**Your assignment**. Word for word, restate the lines of the material below from its first line through the one containing "-- stated objective: alternative". Omit the rest.
━━━ Data for the task ━━━
-- pv_equiv track=rewrite | github.com/Cecilia520/algorithmic-learning-leetcode | cecilia-python/company-title/jingdong/FindMaxSubTree.py | findMinTimeForTree
-- ===== SOURCE A (Python) =====
-- def findMinTimeForTree(matrix, n):
--     """
--     计算最短疏散时间，转化成找每个子树的最大节点数
--     :param matrix:树对应的邻接矩阵
--     :param n 树的节点数目
--     :return:
--     """
--
--     visit = [0] * n  # 记录每个节点是否被访问的数组
--     max_time = 0
--     visit[0] = 1
--
--     for u in matrix[0]:
--         visit[u] = 1
--         queue = [u]
--         tmp = 0
--         while len(queue) != 0:
--             tmp += 1
--             v = queue.pop()
--             for i in matrix[v]:
--                 if visit[i] == 0:
--                     visit[i] = 1
--                     queue.append(i)
--         max_time = max(tmp, max_time)
--     return max_time
-- ===== SOURCE B (Python) =====
-- def findMinTimeForTree(matrix, n):
--     # Fixed-point label propagation: no queue/stack/frontier at all.  Each
--     # child phase marks u and then repeatedly sweeps the whole visit array,
--     # marking any unvisited neighbour of an already-marked node (node 0
--     # excluded: the root's row drives only the outer loop), until a full
--     # sweep changes nothing; the subtree size is read off as a difference
--     # of visit.count(0).
--     visit = [0] * n
--     visit[0] = 1
--     best = 0
--     for u in matrix[0]:
--         visit[u] = 1
--         before = visit.count(0)
--         changed = True
--         while changed:
--             changed = False
--             for v in range(1, n):
--                 if visit[v] == 1:
--                     for w in matrix[v]:
--                         if visit[w] == 0:
--                             visit[w] = 1
--                             changed = True
--         best = max(best, 1 + before - visit.count(0))
--     return best
-- ===== Notes on version B (the rewrite author's own statement) =====
-- stated objective: alternative
-- what changed: Replaces the queue-based flood fill entirely by fixed-point label propagation: each phase repeatedly sweeps the whole visit array marking unvisited neighbours of marked nodes until a sweep changes nothing, and the subtree size is read off as a difference of visit.count(0) instead of counting pops.
-- outside the precondition, e.g. on findMinTimeForTree([[0, 1], []], 2): A returns 2, B returns 1
import Mathlib
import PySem

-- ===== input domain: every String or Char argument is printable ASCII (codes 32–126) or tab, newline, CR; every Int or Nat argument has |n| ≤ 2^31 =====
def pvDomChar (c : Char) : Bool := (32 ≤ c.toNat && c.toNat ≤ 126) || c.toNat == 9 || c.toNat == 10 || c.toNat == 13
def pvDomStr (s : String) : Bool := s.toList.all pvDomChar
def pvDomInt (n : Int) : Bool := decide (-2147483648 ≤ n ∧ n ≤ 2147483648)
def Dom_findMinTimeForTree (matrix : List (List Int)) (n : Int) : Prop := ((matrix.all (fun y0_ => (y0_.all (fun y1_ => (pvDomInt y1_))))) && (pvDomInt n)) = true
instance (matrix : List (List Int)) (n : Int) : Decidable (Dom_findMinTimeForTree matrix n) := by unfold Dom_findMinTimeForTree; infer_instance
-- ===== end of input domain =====

-- B replaces A's queue-based flood fill by fixed-point label propagation: repeated
-- full sweeps of the visit array until a sweep changes nothing, the subtree size read
-- off as a difference of visit.count(0) (objective: alternative; equivalence of the
-- return value — A mutates no argument).

-- ===== PORT A =====
-- shared low-level Python-indexing helpers (both sources use visit[i] / visit[i] = 1)
-- visit[i]: the default 1 is only reached where Python raises IndexError (outside Pre_)
def pvGet (vis : List Int) (i : Int) : Int := PySem.List.pyGetD vis i 1
-- visit[i] = 1: a no-op only where Python raises IndexError (outside Pre_)
def pvMark (vis : List Int) (i : Int) : List Int := PySem.List.pySetD vis i 1
-- A's inner scan: 'for i in matrix[v]: if visit[i] == 0: visit[i] = 1; queue.append(i)'
def markScan (vis acc row : List Int) : List Int × List Int :=
  row.foldl (fun s i => if pvGet s.1 i == 0 then (pvMark s.1 i, s.2 ++ [i]) else s) (vis, acc)

-- number of unvisited slots: the termination measure of both versions' loops
def pvCZ (vis : List Int) : Nat := vis.countP (fun x => x == 0)

-- (termination lemmas, cited by the ports' decreasing_by)
theorem pvCZ_set (vis : List Int) (j : Nat) (h : vis[j]? = some 0) :
    pvCZ (vis.set j 1) + 1 = pvCZ vis := by
  induction vis generalizing j with
  | nil => simp at h
  | cons x xs ih =>
    cases j with
    | zero => simp_all [pvCZ]
    | succ k =>
      simp only [List.getElem?_cons_succ] at h
      have := ih k h
      simp only [List.set_cons_succ, pvCZ, List.countP_cons] at *
      omega

theorem pvGet_zero_norm (vis : List Int) (i : Int) (h : pvGet vis i = 0) :
    ∃ j : Nat, vis[j]? = some 0 ∧ pvMark vis i = vis.set j 1 := by
  unfold pvGet PySem.List.pyGetD PySem.List.pyGet? at h
  unfold pvMark PySem.List.pySetD PySem.List.pySet?
  cases hidx : PySem.List.pyIdx? vis.length i with
  | none => rw [hidx] at h; simp at h
  | some j =>
    rw [hidx] at h
    simp only [Option.bind_some] at h
    cases hv : vis[j]? with
    | none => rw [hv] at h; simp at h
    | some a =>
      rw [hv] at h; simp at h; subst h
      exact ⟨j, hv, by simp⟩
-- pv_equiv track=rewrite | github.com/sungheeeHong/PasswordGeneration | CodebookModule.py | Codebook_HorizontalSliding
-- ===== SOURCE A (Python) =====
-- def Codebook_HorizontalSliding(vocab:list):
--     hor = {'hor1' : 'qwertyuiop', 'hor2' : 'asdfghjkl', 'hor3' : 'zxcvbnm'}
--     coded_data = []
--     for token in vocab:
--         coded_temp = ''
--         for a_index in range(len(token)):
--             # out of range 처리
--             if a_index + 1 == len(token):
--                 coded_data.append(coded_temp + token[a_index])
--                 break
--             # 1. 연속된 두 단어가 같은 horizontal line 상에 있는지 확인
--             if (token[a_index] in hor['hor1']) & (token[a_index + 1] in hor['hor1']):
--                 # startpoint, endpoint에 각각의 인덱스 저장
--                 startpoint = hor['hor1'].index(token[a_index])
--                 endpoint = hor['hor1'].index(token[a_index + 1])
--                 # 예외처리: startpoint, endpoint가 같은 경우
--                 if startpoint == endpoint:
--                     coded_temp += token[a_index]
--                     continue
--                 for i in range(startpoint, endpoint, 1 if endpoint > startpoint else -1):
--                     coded_temp += hor['hor1'][i]
--             elif (token[a_index] in hor['hor2']) & (token[a_index + 1] in hor['hor2']):
--                 # startpoint, endpoint에 각각의 인덱스 저장
--                 startpoint = hor['hor2'].index(token[a_index])
--                 endpoint = hor['hor2'].index(token[a_index + 1])
--                 # 예외처리: startpoint, endpoint가 같은 경우
--                 if startpoint == endpoint:
--                     coded_temp += token[a_index]
--                     continue
--                 for i in range(startpoint, endpoint, 1 if endpoint > startpoint else -1):
--                     coded_temp += hor['hor2'][i]
--             elif (token[a_index] in hor['hor3']) & (token[a_index + 1] in hor['hor3']):
--                 # startpoint, endpoint에 각각의 인덱스 저장
--                 startpoint = hor['hor3'].index(token[a_index])
--                 endpoint = hor['hor3'].index(token[a_index + 1])
--                 # 예외처리: startpoint, endpoint가 같은 경우
--                 if startpoint == endpoint:
--                     coded_temp += token[a_index]
--                     continue
--                 for i in range(startpoint, endpoint, 1 if endpoint > startpoint else -1):
--                     coded_temp += hor['hor3'][i]
--             else:
--                 coded_temp += token[a_index]
--     codebook = {vocab[i] : coded_data[i] for i in range(len(vocab))}
--     return codebook
-- ===== SOURCE B (Python) =====
-- def Codebook_HorizontalSliding(vocab: list):
--     rows = ('qwertyuiop', 'asdfghjkl', 'zxcvbnm')
--     pos = {ch: (row, i) for row in rows for i, ch in enumerate(row)}
--     codebook = {}
--     for token in vocab:
--         segs = []
--         for c, d in zip(token, token[1:]):
--             ic, id_ = pos.get(c), pos.get(d)
--             if ic is not None and id_ is not None and ic[0] == id_[0] and ic[1] != id_[1]:
--                 row, i, j = ic[0], ic[1], id_[1]
--                 segs.append(row[i:j] if i < j else row[j + 1:i + 1][::-1])
--             else:
--                 segs.append(c)
--         codebook[token] = ''.join(segs) + (token[-1] if token else '')
--     return codebook
-- ===== Notes on version B (the rewrite author's own statement) =====
-- stated objective: faster
-- what changed: B precomputes one char->(row,position) dictionary and emits each same-row expansion as a single row slice (reversed for leftward slides), replacing A's triplicated per-row membership tests, .index scans and character-by-character range loops.
-- crash fix: On any vocab containing an empty token A raises IndexError (coded_data is left shorter than vocab, so the final dict comprehension indexes past its end); B returns the codebook with code '' for the empty token. — e.g. on Codebook_HorizontalSliding([""]): A raises IndexError, B returns [("", "")]
import Mathlib
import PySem

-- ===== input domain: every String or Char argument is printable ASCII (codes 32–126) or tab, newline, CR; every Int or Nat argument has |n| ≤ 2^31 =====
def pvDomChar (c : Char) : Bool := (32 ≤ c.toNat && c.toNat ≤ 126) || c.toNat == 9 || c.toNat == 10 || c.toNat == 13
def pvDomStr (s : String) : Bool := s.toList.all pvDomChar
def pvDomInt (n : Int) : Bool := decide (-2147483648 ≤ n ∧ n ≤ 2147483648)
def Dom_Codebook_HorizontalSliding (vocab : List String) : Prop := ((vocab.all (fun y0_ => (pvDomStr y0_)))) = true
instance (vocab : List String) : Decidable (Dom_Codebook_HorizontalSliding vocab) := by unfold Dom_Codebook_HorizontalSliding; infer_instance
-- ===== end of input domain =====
━━━
**Solution for this exercise**.
-- pv_equiv track=rewrite | github.com/Cecilia520/algorithmic-learning-leetcode | cecilia-python/company-title/jingdong/FindMaxSubTree.py | findMinTimeForTree
-- ===== SOURCE A (Python) =====
-- def findMinTimeForTree(matrix, n):
--     """
--     计算最短疏散时间，转化成找每个子树的最大节点数
--     :param matrix:树对应的邻接矩阵
--     :param n 树的节点数目
--     :return:
--     """
--
--     visit = [0] * n  # 记录每个节点是否被访问的数组
--     max_time = 0
--     visit[0] = 1
--
--     for u in matrix[0]:
--         visit[u] = 1
--         queue = [u]
--         tmp = 0
--         while len(queue) != 0:
--             tmp += 1
--             v = queue.pop()
--             for i in matrix[v]:
--                 if visit[i] == 0:
--                     visit[i] = 1
--                     queue.append(i)
--         max_time = max(tmp, max_time)
--     return max_time
-- ===== SOURCE B (Python) =====
-- def findMinTimeForTree(matrix, n):
--     # Fixed-point label propagation: no queue/stack/frontier at all.  Each
--     # child phase marks u and then repeatedly sweeps the whole visit array,
--     # marking any unvisited neighbour of an already-marked node (node 0
--     # excluded: the root's row drives only the outer loop), until a full
--     # sweep changes nothing; the subtree size is read off as a difference
--     # of visit.count(0).
--     visit = [0] * n
--     visit[0] = 1
--     best = 0
--     for u in matrix[0]:
--         visit[u] = 1
--         before = visit.count(0)
--         changed = True
--         while changed:
--             changed = False
--             for v in range(1, n):
--                 if visit[v] == 1:
--                     for w in matrix[v]:
--                         if visit[w] == 0:
--                             visit[w] = 1
--                             changed = True
--         best = max(best, 1 + before - visit.count(0))
--     return best
-- ===== Notes on version B (the rewrite author's own statement) =====
-- stated objective: alternative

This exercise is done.